Metagenomic sequencing and data analysis

DNA extracted from unlabeled soil microcosms after 96 h incubation was sequenced on a MiSeq (Illumina) V3 platform (2×300 cycles), resulting in >2 million paired-end reads for each soil sample (n = 4). The raw reads were quality filtered using Trimmomatic v.0.33 [38] (SLIDINGWINDOW:4:15; MINLEN 36) and assembled into contigs using Spades v3.14.0 [39] with the following the parameters (-meta; -k 21,33,55,77,99,127). Short contigs ≤500 bp were removed. Metagenomic binning was performed using MetaBAT v0.32.4 [40] with -minContig option of 1500. The generated MAGs were further refined using RefineM v0.0.25 [7] based on genomic properties (i.e., tetranucleotide frequency and read coverage) and taxonomic classification. MAGs of interest were further refined by reads mapping, reassembly, and binning. Reads were mapped to the selected MAGs at a minimum alignment identity of 90% using BBMap v.38.51 (minid option). Reassembly and binning followed the same pipeline described above. The quality (completeness and contamination) of each MAG was assessed using CheckM v1.1.2 [41] with the lineage-specific workflow. Taxonomy assignments of MAGs were conducted using GTDB-Tk [42]. The genome tree of bacterial MAGs was inferred from the concatenation of 120 proteins using RAxML v8.2.11 [43] with 100 bootstrap replicates (-m PROTCAMMALG -f a -N 100). For MAGs, protein-coding genes were called using Prodigal [44] (-p single option) and the translated protein sequences were annotated with KEGG [45], Pfam [46], and EggNOG [47] databases. To search for aerobic biphenyl-oxidation pathways in genomes, reference protein sequences from the bph operon of various known biphenyl degraders, including Gram-positive and Gram-negative bacteria (Supplementary Table 4), were queried against MAGs using Blastp [48] (E-value, 1e-20; minimum sequence identity, 30%). The resulting blast hits were manually curated based on sequence length, domain composition, and conserved functional sites. To reconstruct the phylogenetic tree of BphA, protein sequences were aligned using Muscle v3.8.1551 [49], followed by trimming of ambiguous sites in the alignment using trimAl v1.4 [50] with -automated1 option. Maximum likelihood trees were calculated using RAxML with the PROTGAMMALG evolutionary model.

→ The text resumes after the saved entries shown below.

lemma pv_loop_eq (xs : List Int) (i : Int) (res : List Int)
    (dd : PySem.Dict Int (List Int)) (parent last : PySem.Dict Int Int)
    (hinv : pvInv i dd parent last) (hi : 0 ≤ i) :
    avoidFlood1Loop (PySem.List.enumerate xs i) res dd
      = avoidFlood1AltLoop (PySem.List.enumerate xs i) res parent last := by
  induction xs generalizing i res dd parent last with
  | nil => simp [PySem.List.enumerate_nil, avoidFlood1Loop, avoidFlood1AltLoop]
  | cons x xs ih =>
    obtain ⟨h1, h2, h3, h4, h5, h6, h7⟩ := hinv
    rw [PySem.List.enumerate_cons, avoidFlood1Loop, avoidFlood1AltLoop]
    by_cases hx : x ≠ 0
    · rw [if_pos hx, if_pos hx]
      cases hp : last.get? x with
      | none =>
        have hdv : dd.getD x [] = [] := by rw [h1 x hx, hp]; rfl
        rw [hdv]
        simp only [List.length_nil]
        rw [List.nil_append]
        refine ih (i + 1) (res ++ [-1]) _ _ _ ⟨?_, ?_, ?_, ?_, ?_, ?_, ?_⟩ (by omega)
        · intro v hv
          rw [PySem.Dict.getD_insert, PySem.Dict.get?_insert]
          split
          · rfl
          · exact h1 v hv
        · rw [PySem.Dict.getD_insert, if_neg (Ne.symm hx)]; exact h2
        · rw [PySem.Dict.getD_insert, if_neg (Ne.symm hx)]
          intro e he; have := h3 e he; omega
        · intro v q hq
          rw [PySem.Dict.getD_insert, if_neg (Ne.symm hx)]
          rw [PySem.Dict.get?_insert] at hq
          split at hq
          · cases hq
            refine ⟨by omega, by omega, fun hc => by have := h3 _ hc; omega⟩
          · have := h4 v q hq; exact ⟨this.1, by omega, this.2.2⟩
        · intro k
          rw [PySem.Dict.getD_insert, if_neg (Ne.symm hx), PySem.Dict.get?_insert]
          split
          · subst ‹k = i›
            simp only [ne_eq, reduceCtorEq, not_false_iff, true_iff]
            refine ⟨hi, by omega, fun hc => by have := h3 _ hc; omega⟩
          · rw [h5 k]
            constructor
            · rintro ⟨a, b, c⟩; exact ⟨a, by omega, c⟩
            · rintro ⟨a, b, c⟩; exact ⟨a, by omega, c⟩
        · intro k q hk
          rw [PySem.Dict.get?_insert] at hk
          split at hk
          · cases hk
            subst ‹k = i›
            exact ⟨by omega, fun m hm1 hm2 => absurd hm1 (by omega)⟩
          · have := h6 k q hk
            refine ⟨this.1, fun m hm1 hm2 => ?_⟩
            rw [PySem.Dict.get?_insert]
            split
            · simp
            · exact this.2 m hm1 hm2
        · exact PySem.Dict.nodup_keys_insert parent i (i+1) h7
      | some p =>
        have hdv : dd.getD x [] = [p] := by rw [h1 x hx, hp]; rfl
        have hp4 := h4 x p hp
        rw [hdv]
        simp only [List.length_cons, List.length_nil]
        rw [if_neg (by omega)]
        have hp0 : 0 ≤ p := hp4.1
        have hpi : p < i := hp4.2.1
        have hpnot : p ∉ dd.getD 0 [] := hp4.2.2
        have hpop : PySem.List.pyGetD [p] (-1) 0 = p := by
          rw [PySem.List.pyGetD_neg_one [p] 0 (by simp)]
          rfl
        have hklen : parent.keys.length = parent.size := by
          simp [PySem.Dict.keys, PySem.Dict.size]
        have hsize : parent.keys.countP (fun k => decide (p + 1 ≤ k)) < parent.size + 1 :=
          lt_of_le_of_lt (le_of_le_of_eq List.countP_le_length hklen) (by omega)
        simp only [bFind]
        rw [hpop]
        obtain ⟨hrnone, hrge, hrmin⟩ := pv_findRoot_spec parent (p + 1) (parent.size + 1) h6 hsize
        set r := findRootLoop parent (p + 1) (parent.size + 1) with hrdef
        have hrpos : 0 ≤ r := by omega
        have hrange : i ≤ r ∨ (r ∈ dd.getD 0 [] ∧ r < i) := by
          by_cases hcase : i ≤ r
          · exact Or.inl hcase
          · right
            refine ⟨?_, by omega⟩
            by_contra hc
            exact (h5 r).2 ⟨hrpos, by omega, hc⟩ hrnone
        have hminset : ∀ m ∈ dd.getD 0 [], p + 1 ≤ m → r ≤ m := by
          intro m hm hge
          by_contra hc
          exact ((h5 m).1 (hrmin m hge (by omega))).2.2 hm
        by_cases hfail : i ≤ r
        · -- both programs return []
          have hall : ∀ e ∈ dd.getD 0 [], e < p := by
            intro e he
            have h3e := h3 e he
            have h1e : ¬ (p + 1 ≤ e) := fun hc => by have := hminset e he hc; omega
            have h2e : e ≠ p := fun hc => hpnot (hc ▸ he)
            omega
          by_cases hd0nil : dd.getD 0 [] = []
          · rw [hd0nil]
            simp only [List.length_nil, if_true]
            rw [if_pos (show r ≥ i from hfail)]
          · rw [if_neg (by simpa [List.length_eq_zero_iff] using hd0nil)]
            rw [PySem.List.pyGetD_neg_one (dd.getD 0 []) 0 hd0nil, PySem.List.pyGetD_zero_cons]
            rw [if_pos (hall _ (List.getLast_mem hd0nil)), if_pos (show r ≥ i from hfail)]
        · -- both programs continue
          rw [if_neg hfail]
          have hri : r < i := by omega
          have hrmem : r ∈ dd.getD 0 [] := by
            rcases hrange with h | h
            · omega
            · exact h.1
          have hd0nil : dd.getD 0 [] ≠ [] := fun hc => by rw [hc] at hrmem; cases hrmem
          rw [if_neg (by simpa [List.length_eq_zero_iff] using hd0nil)]
          have hlastge : ¬ (PySem.List.pyGetD (dd.getD 0 []) (-1) 0 < PySem.List.pyGetD [p] 0 0) := by
            rw [PySem.List.pyGetD_neg_one (dd.getD 0 []) 0 hd0nil, PySem.List.pyGetD_zero_cons]
            have := pv_le_getLast h2 hd0nil r hrmem
            omega
          rw [if_neg hlastge]
          -- the day A picks is exactly the root r that B finds
          obtain ⟨t, ht, hdt⟩ := List.mem_iff_getElem.1 hrmem
          have hspec := PySem.List.bisectLeft_spec (dd.getD 0 []) p (h2.imp le_of_lt)
          set pos := PySem.List.bisectLeft (dd.getD 0 []) p with hposdef
          have htpos : pos ≤ t := by
            by_contra hc
            have := hspec.2.1 t ht (by omega)
            omega
          have hposlt : pos < (dd.getD 0 []).length := by omega
          have hgep : p ≤ (dd.getD 0 [])[pos] := hspec.2.2 pos hposlt le_rfl
          have hnep : (dd.getD 0 [])[pos] ≠ p := fun hc => hpnot (hc ▸ List.getElem_mem hposlt)
          have hler : r ≤ (dd.getD 0 [])[pos] :=
            hminset _ (List.getElem_mem hposlt) (by omega)
          have hger : (dd.getD 0 [])[pos] ≤ r := by
            rcases Nat.lt_or_ge pos t with h | h
            · exact le_of_lt (hdt ▸ (List.pairwise_iff_getElem.1 h2) pos t hposlt ht h)
            · have : pos = t := by omega
              subst this
              omega
          have hday : PySem.List.pyGetD (dd.getD 0 []) (pos : Int) 0 = r := by
            rw [PySem.List.pyGetD_natCast, List.getD_eq_getElem _ _ hposlt]
            omega
          rw [hday]
          obtain ⟨hc1, hc2, hc3⟩ := pv_compress_spec (parent.size + 1) parent (p + 1) r h7 h6 hrnone hrmin hrge
          set parent1 := compressLoop parent (p + 1) r (parent.size + 1) with hp1def
          have hrval : (dd.getD 0 [])[pos] = r := by omega
          have hmemE : ∀ e, e ∈ (dd.getD 0 []).eraseIdx pos ↔ (e ∈ dd.getD 0 [] ∧ e ≠ r) := by
            intro e
            rw [pv_mem_eraseIdx_sorted hposlt h2 e, hrval]
          have hget2 : ∀ k, ((parent1.insert r (r + 1)).insert i (i + 1)).get? k
              = if k = i then some (i + 1) else if k = r then some (r + 1) else parent1.get? k := by
            intro k
            rw [PySem.Dict.get?_insert, PySem.Dict.get?_insert]
          refine ih (i + 1) _ _ _ _ ⟨?_, ?_, ?_, ?_, ?_, ?_, ?_⟩ (by omega)
          · intro v hv
            rw [PySem.Dict.getD_insert, PySem.Dict.get?_insert]
            split
            · simp
            · rw [PySem.Dict.getD_insert, if_neg hv]
              exact h1 v hv
          · rw [PySem.Dict.getD_insert, if_neg (Ne.symm hx), PySem.Dict.getD_insert_self]
            exact h2.sublist (List.eraseIdx_sublist _ _)
          · rw [PySem.Dict.getD_insert, if_neg (Ne.symm hx), PySem.Dict.getD_insert_self]
            intro e he
            have := h3 e ((hmemE e).1 he).1
            omega
          · intro v q hq
            rw [PySem.Dict.getD_insert, if_neg (Ne.symm hx), PySem.Dict.getD_insert_self]
            rw [PySem.Dict.get?_insert] at hq
            split at hq
            · cases hq
              refine ⟨by omega, by omega, fun hc => ?_⟩
              have := h3 _ ((hmemE _).1 hc).1
              omega
            · have := h4 v q hq
              exact ⟨this.1, by omega, fun hc => this.2.2 ((hmemE _).1 hc).1⟩
          · intro k
            rw [PySem.Dict.getD_insert, if_neg (Ne.symm hx), PySem.Dict.getD_insert_self, hget2 k]
            split
            · subst ‹k = i›
              simp only [ne_eq, reduceCtorEq, not_false_iff, true_iff]
              refine ⟨hi, by omega, fun hc => ?_⟩
              have := h3 _ ((hmemE _).1 hc).1
              omega
            · split
              · subst ‹k = r›
                simp only [ne_eq, reduceCtorEq, not_false_iff, true_iff]
                exact ⟨hrpos, by omega, fun hc => ((hmemE _).1 hc).2 rfl⟩
              · rw [Ne, hc1 k, ← Ne, h5 k]
                constructor
                · rintro ⟨a, b, c⟩
                  exact ⟨a, by omega, fun hc => c ((hmemE _).1 hc).1⟩
                · rintro ⟨a, b, c⟩
                  refine ⟨a, by omega, fun hc => c ((hmemE _).2 ⟨hc, ?_⟩)⟩
                  omega
          · intro k q hk
            rw [hget2 k] at hk
            split at hk
            · cases hk
              exact ⟨by omega, fun m hm1 hm2 => absurd hm1 (by omega)⟩
            · split at hk
              · cases hk
                exact ⟨by omega, fun m hm1 hm2 => absurd hm1 (by omega)⟩
              · have := hc2 k q hk
                refine ⟨this.1, fun m hm1 hm2 => ?_⟩
                rw [hget2 m]
                split
                · simp
                · split
                  · simp
                  · exact this.2 m hm1 hm2
          · exact PySem.Dict.nodup_keys_insert _ i (i + 1)
              (PySem.Dict.nodup_keys_insert _ r (r + 1) hc3)
    · rw [if_neg hx, if_neg hx]
      push Not at hx
      subst hx
      refine ih (i + 1) (res ++ [1]) _ _ _ ⟨?_, ?_, ?_, ?_, ?_, ?_, ?_⟩ (by omega)
      · intro v hv
        rw [PySem.Dict.getD_insert, if_neg hv]
        exact h1 v hv
      · rw [PySem.Dict.getD_insert_self]
        rw [List.pairwise_append]
        exact ⟨h2, List.pairwise_singleton _ _, fun a ha b hb => by
          rw [List.mem_singleton] at hb; subst hb; exact (h3 a ha).2⟩
      · rw [PySem.Dict.getD_insert_self]
        intro e he
        rcases List.mem_append.1 he with h | h
        · have := h3 e h; omega
        · rw [List.mem_singleton] at h; omega
      · intro v q hq
        rw [PySem.Dict.getD_insert_self]
        have := h4 v q hq
        refine ⟨this.1, by omega, fun hc => ?_⟩
        rcases List.mem_append.1 hc with h | h
        · exact this.2.2 h
        · rw [List.mem_singleton] at h; omega
      · intro k
        rw [PySem.Dict.getD_insert_self, h5 k]
        constructor
        · rintro ⟨a, b, c⟩
          refine ⟨a, by omega, fun hc => ?_⟩
          rcases List.mem_append.1 hc with h | h
          · exact c h
          · rw [List.mem_singleton] at h; omega
        · rintro ⟨a, b, c⟩
          have hki : k ≠ i := fun hc => c (by rw [hc]; exact List.mem_append.2 (Or.inr (List.mem_singleton.2 rfl)))
          exact ⟨a, by omega, fun hc => c (List.mem_append.2 (Or.inl hc))⟩
      · exact h6
      · exact h7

Metaproteomics and protein stable isotope probing

In the protein-SIP experiment, soils incubated with unlabeled and labeled biphenyl (20 atom% 13C) were processed in parallel. Extraction and quantification of proteins from soil microcosms (3 ml) were carried out using NoviPure Soil Protein Kit (QIAGEN) and BCA Protein Assay Kit (QIAGEN), respectively. The extracted proteins were separated by sodium dodecyl sulfate-polyacrylamide gel electrophoresis (SDS-PAGE). For each sample, the corresponding SDS-PAGE gel lane was cut into two pieces. Protein in the gel pieces was reduced with dithionite, carbamidomethylated with iodoacetamide, and digested with trypsin as described by Budhraja et al (2021). Peptides were purified using ZipTip C18-columns (Millipore) and analyzed by an Orbitrap Fusion Tribrid mass spectrometer (Thermo Scientific) equipped with a nanoLC system (Dionex Ultimate 3000RSLC; Thermo Scientific) [8, 51].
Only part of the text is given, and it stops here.